Share your dilemmas and get honest opinions from other Mumsnetters.

To not give ds a drink?

314 replies

BonkeyMollocks · 18/04/2012 20:37

Ds (4) is currently shouting from his bed that he wants a drink.

He has been offered water twice, which he has refused because he wants juice.

Apparently he is thirsty and now he wants daddy because daddy is normally a soft touch. I have banned daddy from speaking to him or going in there, because it will end with dh giving him juice just to shut him up, therefore making him not listen to me in the future and he will do it every night.

I am in a really shitty mood anyway and its not helping but dh thinks I should just give him some juice.
I think we should sit it out and let him cry it out.
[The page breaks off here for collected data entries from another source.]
-- pv_equiv track=rewrite | github.com/pengjichengbest/Algorithm | new_problem.py | maximizeSquareArea
-- ===== SOURCE A (Python) =====
-- def maximizeSquareArea(m, n, hFences, vFences):
--     hFences.append(1)
--     hFences.append(m)
--     vFences.append(1)
--     vFences.append(n)
--     hFences.sort()
--     vFences.sort()
--     memory = set()
--     for i in range(1, len(hFences)):
--         for j in range(i):
--             memory.add(hFences[i] - hFences[j])
--     ans = -1
--     for i in range(1, len(vFences)):
--         for j in range(i):
--             if vFences[i] - vFences[j] in memory:
--                 ans = max(ans, vFences[i] - vFences[j])
--     return ans
-- ===== SOURCE B (Python) =====
-- def maximizeSquareArea(m, n, hFences, vFences):
--     hFences.append(1)
--     hFences.append(m)
--     vFences.append(1)
--     vFences.append(n)
--     hFences.sort()
--     vFences.sort()
--     hg = sorted({b - a for i, a in enumerate(hFences) for b in hFences[i + 1:]}, reverse=True)
--     vg = sorted({b - a for i, a in enumerate(vFences) for b in vFences[i + 1:]}, reverse=True)
--     i = j = 0
--     while i < len(hg) and j < len(vg):
--         if hg[i] == vg[j]:
--             return hg[i]
--         if hg[i] > vg[j]:
--             i += 1
--         else:
--             j += 1
--     return -1
-- ===== Notes on version B (the rewrite author's own statement) =====
-- stated objective: alternative
-- what changed: A probes each vertical gap against a hash set of horizontal gaps while threading a running max through nested index loops; B sorts the distinct gaps of each axis in descending order and finds the largest common value with a two-pointer merge scan that early-returns on the first match, with no membership probing and no max-tracking.
import Mathlib
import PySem

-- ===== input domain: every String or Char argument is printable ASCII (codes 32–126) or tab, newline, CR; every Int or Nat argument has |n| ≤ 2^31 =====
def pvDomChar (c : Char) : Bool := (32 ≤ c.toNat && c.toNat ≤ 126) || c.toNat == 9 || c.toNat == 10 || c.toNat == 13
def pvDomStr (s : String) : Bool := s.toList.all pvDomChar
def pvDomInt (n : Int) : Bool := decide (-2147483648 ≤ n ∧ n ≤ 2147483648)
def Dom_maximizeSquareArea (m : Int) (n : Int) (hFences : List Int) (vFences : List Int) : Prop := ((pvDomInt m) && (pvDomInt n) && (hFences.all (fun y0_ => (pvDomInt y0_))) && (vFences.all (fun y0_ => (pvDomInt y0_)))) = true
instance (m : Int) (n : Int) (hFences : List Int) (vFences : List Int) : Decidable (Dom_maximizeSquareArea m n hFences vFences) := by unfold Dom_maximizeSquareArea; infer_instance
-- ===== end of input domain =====

-- B replaces A's hash-set probe-and-track-max by sorting both gap lists in descending
-- order and a two-pointer merge scan that returns the first (largest) common value.
-- Both Pythons mutate hFences/vFences identically (append 1,m / 1,n and sort in place);
-- the equivalence proved here is about the return value.

-- ===== PORT A =====
def maximizeSquareArea (m : Int) (n : Int) (hFences : List Int) (vFences : List Int) : Int :=
  let H := PySem.List.sorted (hFences ++ [1] ++ [m]) (fun x => x) false
  let V := PySem.List.sorted (vFences ++ [1] ++ [n]) (fun x => x) false
  let memory : PySem.Set Int :=
    (PySem.List.pyRange 1 (H.length : Int) 1).foldl (fun s i =>
      (PySem.List.pyRange 0 i 1).foldl (fun s j =>
        PySem.Set.add s (PySem.List.pyGetD H i 0 - PySem.List.pyGetD H j 0)) s)
      PySem.Set.empty
  (PySem.List.pyRange 1 (V.length : Int) 1).foldl (fun ans i =>
    (PySem.List.pyRange 0 i 1).foldl (fun ans j =>
      if PySem.Set.contains memory (PySem.List.pyGetD V i 0 - PySem.List.pyGetD V j 0)
      then max ans (PySem.List.pyGetD V i 0 - PySem.List.pyGetD V j 0) else ans) ans)
    (-1)

-- ===== PORT B =====
-- {b - a for i, a in enumerate(l) for b in l[i+1:]}  — generated as a list, deduped via Set.ofList
def pvGaps (l : List Int) : List Int :=
  (PySem.List.enumerate l 0).flatMap (fun p =>
    (PySem.List.slice l (some (p.1 + 1)) none).map (fun b => b - p.2))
He also did the same thing last night, he went to sleep eventually after 2 hours :(
AIBU to ignore him?

OP posts:
sheeplikessleep · 19/04/2012 09:11

YANBU.
DS1 is 4 and a half. No way would he have juice before bedtime. He has a bottle of water.
But TBH, he doesn't really get the option of juice in the day either, unless we are out somewhere Grin

sheeplikessleep · 19/04/2012 09:12

There are some things I am inconsistent about and others I stick to my guns.

Thinking about it, the things I am inconsistent about are the things he whines about most.

ll31 · 19/04/2012 09:15

water - apart from principle of it if you give him juice you'll also hve to get him up to brush teeth again.. therefore stretching the whole staying awake thing!

halcyondays · 19/04/2012 09:46

We have a book, which used to be a favourite of dd1's, it's about a kitten that keeps finding "just one more" reason to delay bedtime, she has to fit one more piece in her jigsaw, look out the window, go to the toilet again, have a drink of water etc. It's what kids do.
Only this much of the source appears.